2. La Iglesia católica aprecia y apoya la investigación en biomedicina
cuando tiende a la prevención y a la curación de las enfermedades, al alivio
del sufrimiento y al bienestar del hombre. Sabe que "si se procede de un
modo auténticamente científico y según las normas morales, nunca estará
realmente en oposición con la fe" (Gaudium et spes, 36). Además,
la investigación permite descubrir las grandes leyes que
rigen el funcionamiento de la materia y de los seres vivos, constatar el orden
inscrito en la creación y apreciar las maravillas del hombre, en su
inteligencia y en su cuerpo, y penetrar más en el misterio; en él, en cierta
medida, se refleja la luz del Verbo, por quien "todo se
hizo" (Jn 1, 3).
La Iglesia, con el deseo de compartir el sentido del hombre que recibe del
Salvador, quiere aportar su contribución a la reflexión para ayudar a los
responsables del bien común y a todas las personas que tienen que tomar graves
decisiones en estos campos de la vida. En efecto, es importante que la ciencia
no reduzca al hombre a un objeto, sino que esté verdadera y plenamente a su
servicio. Sin embargo, la Iglesia no ignora la complejidad, a veces dramática,
de situaciones dolorosas que viven las personas, y también es consciente de las
presiones ejercidas por fuertes intereses económicos. Los fieles de la Iglesia
católica y todos los hombres de buena voluntad están llamados a comprometerse
en el debate para defender la dignidad del hombre. Por tanto, os aliento a
dirigir vuestros trabajos preocupándoos de la verdad, para dar así a los
hombres de nuestro tiempo elementos seguros para su reflexión y sus decisiones.

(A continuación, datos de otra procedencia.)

-- pv_equiv track=rewrite | github.com/lewisjwilson/ProjectEuler | problem026.py | recurring_part
-- ===== SOURCE A (Python) =====
-- def recurring_part(num, den):
--     output = ""
--
--     # A map to check for already seen values
--     seen = {}
--
--     # First remainder
--     rem = num % den
--
--     while (rem != 0) and (rem not in seen):
--         # Store the remainder
--         seen[rem] = len(output)
--
--         # Multiply the remainder by 10
--         rem *= 10
--
--         # Append the remainder/denominator to the output
--         output += str(rem//den)
--
--         # Update the remainder
--         rem = rem % den
--
--     if(rem == 0):
--         return "0"
--     else:
--         return output[seen[rem]:]
-- ===== SOURCE B (Python) =====
-- def recurring_part(num, den):
--     # Pass 1: walk the remainder recurrence keeping only a set, to find
--     # the cycle-entry remainder (or detect termination).
--     seen = set()
--     rem = num % den
--     while rem != 0 and rem not in seen:
--         seen.add(rem)
--         rem = rem * 10 % den
--     if rem == 0:
--         return "0"
--     # Pass 2: emit digits starting from the cycle-entry remainder until
--     # the remainder returns to it.
--     start = rem
--     parts = []
--     while True:
--         parts.append(str(rem * 10 // den))
--         rem = rem * 10 % den
--         if rem == start:
--             break
--     return "".join(parts)
-- ===== Notes on version B (the rewrite author's own statement) =====
-- stated objective: simpler
-- what changed: Replaces A's single loop with a position-indexed dict and a final string slice by two passes: a set-based walk of the remainder recurrence that finds the cycle-entry remainder, then a second loop that emits only the recurring digit block until the remainder returns to it.
import Mathlib
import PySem

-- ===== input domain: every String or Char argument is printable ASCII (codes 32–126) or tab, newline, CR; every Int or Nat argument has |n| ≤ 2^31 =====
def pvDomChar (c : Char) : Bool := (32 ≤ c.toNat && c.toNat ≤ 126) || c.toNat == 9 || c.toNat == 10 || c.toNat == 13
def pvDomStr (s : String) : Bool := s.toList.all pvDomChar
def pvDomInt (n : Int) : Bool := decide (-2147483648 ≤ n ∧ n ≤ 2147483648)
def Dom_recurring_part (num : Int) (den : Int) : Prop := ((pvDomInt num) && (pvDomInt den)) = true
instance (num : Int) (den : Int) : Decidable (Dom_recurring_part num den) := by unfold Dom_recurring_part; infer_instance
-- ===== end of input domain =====

-- B replaces A's position-indexed dict and final slice by two set-based passes: find the
-- cycle-entry remainder first, then emit just the recurring block (objective: simpler).

-- ===== PORT A =====
-- A's while loop as fuel recursion over the same state (output, seen, rem); the fuel
-- den.natAbs + 1 exceeds the number of distinct remainders, so it is never exhausted
-- when den ≠ 0 (Pre_). Python str is carried as List Char, String.ofList at return (exact).
def recurring_part_loopA (den : Int) : Nat → List Char → PySem.Dict Int Int → Int → String
  | 0, _, _, _ => ""
  | f + 1, out, seen, rem =>
    if rem ≠ 0 ∧ PySem.Dict.get? seen rem = none then
      let seen' := PySem.Dict.insert seen rem (out.length : Int)
      let rem2 := rem * 10
      let out' := out ++ PySem.Int.toChars (PySem.Int.floordiv rem2 den)
      recurring_part_loopA den f out' seen' (PySem.Int.mod rem2 den)
    else
      if rem = 0 then "0"
      else String.ofList (PySem.List.slice out (some ((PySem.Dict.get? seen rem).getD 0)) none)

def recurring_part (num : Int) (den : Int) : String :=
  recurring_part_loopA den (den.natAbs + 1) [] PySem.Dict.empty (PySem.Int.mod num den)

-- ===== PORT B =====
-- Source B's second loop ('while True: … if rem == start: break'); fuel bounds the depth only.
def recurring_part_pass2 (den start : Int) : Nat → Int → List Char
  | 0, _ => []
  | f + 1, rem =>
    let d := PySem.Int.toChars (PySem.Int.floordiv (rem * 10) den)
    let rem' := PySem.Int.mod (rem * 10) den
    if rem' = start then d else d ++ recurring_part_pass2 den start f rem'

-- Source B's first loop: only a set of remainders is kept.
def recurring_part_pass1 (den : Int) (F : Nat) : Nat → PySem.Set Int → Int → String
  | 0, _, _ => ""
  | f + 1, s, rem =>
    if rem ≠ 0 ∧ ¬ PySem.Set.contains s rem then
      recurring_part_pass1 den F f (PySem.Set.add s rem) (PySem.Int.mod (rem * 10) den)
    else
      if rem = 0 then "0"
      else String.ofList (recurring_part_pass2 den rem F rem)

def recurring_part_alt (num : Int) (den : Int) : String :=
  recurring_part_pass1 den (den.natAbs + 1) (den.natAbs + 1) PySem.Set.empty (PySem.Int.mod num den)

-- ===== PRECONDITION & SPEC =====
-- Python raises ZeroDivisionError at den = 0 (both A and B); that is all Pre_ excludes.
def Pre_recurring_part (num : Int) (den : Int) : Prop := den ≠ 0
instance (num : Int) (den : Int) : Decidable (Pre_recurring_part num den) := by unfold Pre_recurring_part; infer_instance
def pvWitness_recurring_part : Int × Int := (1, 7)

def Spec_recurring_part (num : Int) (den : Int) (out : String) : Prop := out = recurring_part_alt num den
instance (num : Int) (den : Int) (out : String) : Decidable (Spec_recurring_part num den out) := by unfold Spec_recurring_part; infer_instance

-- ===== CLAIM (what is proved, stated in full; the proofs are below) =====
def Claim_equal_recurring_part : Prop := ∀ (num : Int) (den : Int), Dom_recurring_part num den → Pre_recurring_part num den → Spec_recurring_part num den (recurring_part num den)

-- ===== LEMMAS AND PROOFS =====

-- digits emitted by k steps of the remainder recurrence from r, and the remainder after k steps
def pvEmit (den : Int) : Nat → Int → List Char
  | 0, _ => []
  | k + 1, r => PySem.Int.toChars (PySem.Int.floordiv (r * 10) den) ++ pvEmit den k (PySem.Int.mod (r * 10) den)

def pvIter (den : Int) : Nat → Int → Int
  | 0, r => r
  | k + 1, r => pvIter den k (PySem.Int.mod (r * 10) den)

theorem pvIter_succ_right (den : Int) (k : Nat) (r : Int) :
    pvIter den (k + 1) r = PySem.Int.mod (pvIter den k r * 10) den := by
  induction k generalizing r with
  | zero => rfl
  | succ k ih => simpa [pvIter] using ih (PySem.Int.mod (r * 10) den)

theorem pvEmit_succ_right (den : Int) (k : Nat) (r : Int) :
    pvEmit den (k + 1) r = pvEmit den k r ++ PySem.Int.toChars (PySem.Int.floordiv (pvIter den k r * 10) den) := by
  induction k generalizing r with
  | zero => simp [pvEmit, pvIter]
  | succ k ih =>
    calc pvEmit den (k + 1 + 1) r
        = PySem.Int.toChars (PySem.Int.floordiv (r * 10) den) ++ pvEmit den (k + 1) (PySem.Int.mod (r * 10) den) := rfl
      _ = PySem.Int.toChars (PySem.Int.floordiv (r * 10) den) ++
            (pvEmit den k (PySem.Int.mod (r * 10) den) ++
              PySem.Int.toChars (PySem.Int.floordiv (pvIter den k (PySem.Int.mod (r * 10) den) * 10) den)) := by
          rw [ih]
      _ = pvEmit den (k + 1) r ++ PySem.Int.toChars (PySem.Int.floordiv (pvIter den (k + 1) r * 10) den) := by
          simp [pvEmit, pvIter]

theorem pass2_eq_pvEmit (den start : Int) :
    ∀ (k f : Nat) (r : Int), 1 ≤ k → k ≤ f →
      pvIter den k r = start →
      (∀ t, 0 < t → t < k → pvIter den t r ≠ start) →
      recurring_part_pass2 den start f r = pvEmit den k r := by
  intro k
  induction k with
  | zero => intro f r h; omega
  | succ k ih =>
    intro f r _ hkf hiter hno
    obtain ⟨f', rfl⟩ : ∃ f', f = f' + 1 := ⟨f - 1, by omega⟩
    by_cases hk0 : k = 0
    · subst hk0
      simp only [pvIter] at hiter
      simp [recurring_part_pass2, hiter, pvEmit]
    · have hne : PySem.Int.mod (r * 10) den ≠ start := by
        have := hno 1 (by omega) (by omega)
        simpa [pvIter] using this
      have hrec := ih f' (PySem.Int.mod (r * 10) den) (by omega) (by omega)
        (by simpa [pvIter] using hiter)
        (by
          intro t ht htk
          have := hno (t + 1) (by omega) (by omega)
          simpa [pvIter] using this)
      simp [recurring_part_pass2, hne, pvEmit, hrec]

theorem pvContains_add (s : PySem.Set Int) (x y : Int) :
    PySem.Set.contains (PySem.Set.add s x) y = (PySem.Set.contains s y || decide (y = x)) := by
  rw [Bool.eq_iff_iff]
  simp only [PySem.Set.contains_iff, Bool.or_eq_true, decide_eq_true_eq, PySem.Set.mem_add]

-- Invariant relating A's dict entries to the emission sequence: each stored remainder r ↦ i
-- reaches the current rem in some k ≥ 1 steps emitting exactly out.drop i, never passing
-- through r again strictly before step k, and k fits the remaining pass-2 fuel budget F.
def pvInv (den : Int) (F f : Nat) (out : List Char) (seen : PySem.Dict Int Int) (rem : Int) : Prop :=
  ∀ r i, PySem.Dict.get? seen r = some i →
    ∃ k : Nat, 1 ≤ k ∧ k + f ≤ F ∧ 0 ≤ i ∧ i.toNat ≤ out.length ∧
      pvEmit den k r = out.drop i.toNat ∧ pvIter den k r = rem ∧
      (∀ t, 0 < t → t < k → pvIter den t r ≠ r)

theorem loopA_eq_pass1 (den : Int) (F : Nat) :
    ∀ (f : Nat) (out : List Char) (seen : PySem.Dict Int Int) (s : PySem.Set Int) (rem : Int),
      f ≤ F →
      (∀ r : Int, (PySem.Dict.get? seen r).isSome = PySem.Set.contains s r) →
      pvInv den F f out seen rem →
      recurring_part_loopA den f out seen rem = recurring_part_pass1 den F f s rem := by
  intro f
  induction f with
  | zero => intro out seen s rem _ _ _; rfl
  | succ f ih =>
    intro out seen s rem hfF hmem hinv
    by_cases h0 : rem = 0
    · simp [recurring_part_loopA, recurring_part_pass1, h0]
    · by_cases hin : PySem.Dict.get? seen rem = none
      · -- both loops take another iteration
        have hs : PySem.Set.contains s rem = false := by
          have := hmem rem
          rw [hin] at this
          exact this.symm
        have hns : ¬ PySem.Set.contains s rem = true := by rw [hs]; simp
        rw [recurring_part_loopA, recurring_part_pass1,
          if_pos ⟨h0, hin⟩, if_pos ⟨h0, hns⟩]
        apply ih
        · omega
        · intro r
          rw [pvContains_add, PySem.Dict.get?_insert]
          by_cases hr : r = rem
          · simp [hr]
          · simp [hr, hmem r]
        · -- invariant preservation
          intro r i hget
          rw [PySem.Dict.get?_insert] at hget
          by_cases hr : r = rem
          · rw [if_pos hr] at hget
            have hi : (out.length : Int) = i := by simpa using hget
            subst hr
            refine ⟨1, le_refl _, by omega, by omega, ?_, ?_, by simp [pvIter], ?_⟩
            · simp [← hi]
            · simp [← hi, pvEmit]
            · intro t ht htk; omega
          · rw [if_neg hr] at hget
            obtain ⟨k, hk1, hkF, hi0, hilen, hemit, hiter, hno⟩ := hinv r i hget
            refine ⟨k + 1, by omega, by omega, hi0, ?_, ?_, ?_, ?_⟩
            · simp only [List.length_append]; omega
            · rw [pvEmit_succ_right, hemit, hiter, List.drop_append_of_le_length hilen]
            · rw [pvIter_succ_right, hiter]
            · intro t ht htk
              rcases Nat.lt_or_ge t k with h | h
              · exact hno t ht h
              · have : t = k := by omega
                subst this
                rw [hiter]
                intro heq
                rw [heq, hget] at hin
                exact Option.some_ne_none i hin
      · -- loops exit on a repeated remainder; A slices, B runs pass 2
        obtain ⟨i, hget⟩ := Option.ne_none_iff_exists'.mp hin
        have hs : PySem.Set.contains s rem = true := by
          have := hmem rem
          rw [hget] at this
          exact this.symm
        rw [recurring_part_loopA, recurring_part_pass1]
        simp only [if_neg (fun (h : rem ≠ 0 ∧ PySem.Dict.get? seen rem = none) => hin h.2),
          if_neg (fun (h : rem ≠ 0 ∧ ¬PySem.Set.contains s rem = true) => h.2 hs),
          if_neg h0]
        obtain ⟨k, hk1, hkF, hi0, hilen, hemit, hiter, hno⟩ := hinv rem i hget
        have h2 := pass2_eq_pvEmit den rem k F rem hk1 (by omega) hiter hno
        rw [hget, h2, hemit]
        congr 1
        simp only [Option.getD_some]
        rw [PySem.List.slice_from _ hi0]

-- ===== VERDICT (by name: the statement is the Claim_ definition above) =====
theorem recurring_part_spec : Claim_equal_recurring_part := by
  intro num den _ _
  unfold Spec_recurring_part recurring_part recurring_part_alt
  apply loopA_eq_pass1
  · exact le_refl _
  · intro r
    simp [PySem.Dict.get?_empty, PySem.Set.empty, PySem.Set.contains]
  · intro r i hget
    rw [PySem.Dict.get?_empty] at hget
    exact Option.some_ne_none i hget.symm |>.elim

3. Al situar al hombre y su dignidad inalienable en el centro de vuestro
enfoque interdisciplinar, manifestáis la urgente necesidad de aprovechar todos
los recursos de la sabiduría y la experiencia, de la razón y la ciencia, para
servirlo mejor. Los descubrimientos y los cambios que han caracterizado a las
disciplinas biomédicas han mostrado que, detrás de los avances fulgurantes que
remiten al misterio mismo de la vida, la ciencia se siente a veces como aturdida
por su poder y tentada de manipular al hombre como si sólo fuera un objeto o
materia. Ante esta situación inédita de los conocimientos y las posibilidades
que ofrecen la ciencia y la técnica, espero que vuestros intercambios
contribuyan a un análisis lúcido de los riesgos y las consecuencias del
progreso, de las oportunidades y de los desafíos para el hombre y la humanidad.
Por su dignidad intrínseca, que integra plenamente la dimensión biológica, la
persona humana jamás y de ninguna manera puede ser subordinada a la especie ni
a la sociedad ni a la voluntad de las demás personas, aunque sean sus padres,
como si fuera sólo un medio o instrumento; tiene valor por sí misma. Para los
cristianos esta verdad, que de suyo pertenece a la ley natural, recibe una luz
nueva en Jesucristo, Verbo encarnado que, como "nuevo Adán (...)
manifiesta plenamente el hombre al propio hombre y le descubre la grandeza de su
vocación" (Gaudium et spes, 22).
La razón y la fe permiten el compromiso constante de los cristianos, a lo largo
de la historia, en defensa de la persona, especialmente de los seres débiles,
vulnerables o marginados, y de los niños por nacer. "No hay ningún
hombre, ninguna autoridad humana, ninguna ciencia, ninguna indicación médica,
eugenésica, social, económica, moral, que pueda exhibir o dar un título jurídico
válido para una deliberada disposición directa sobre la vida humana inocente;
es decir, una disposición que tienda a su destrucción, bien sea como fin, bien
como medio para otro fin que acaso de por sí no sea en modo alguno ilícito"
(Pío XII, Discurso a los participantes en el Congreso de la Unión católica
italiana de comadronas, 29 de octubre de 1951, n. 12).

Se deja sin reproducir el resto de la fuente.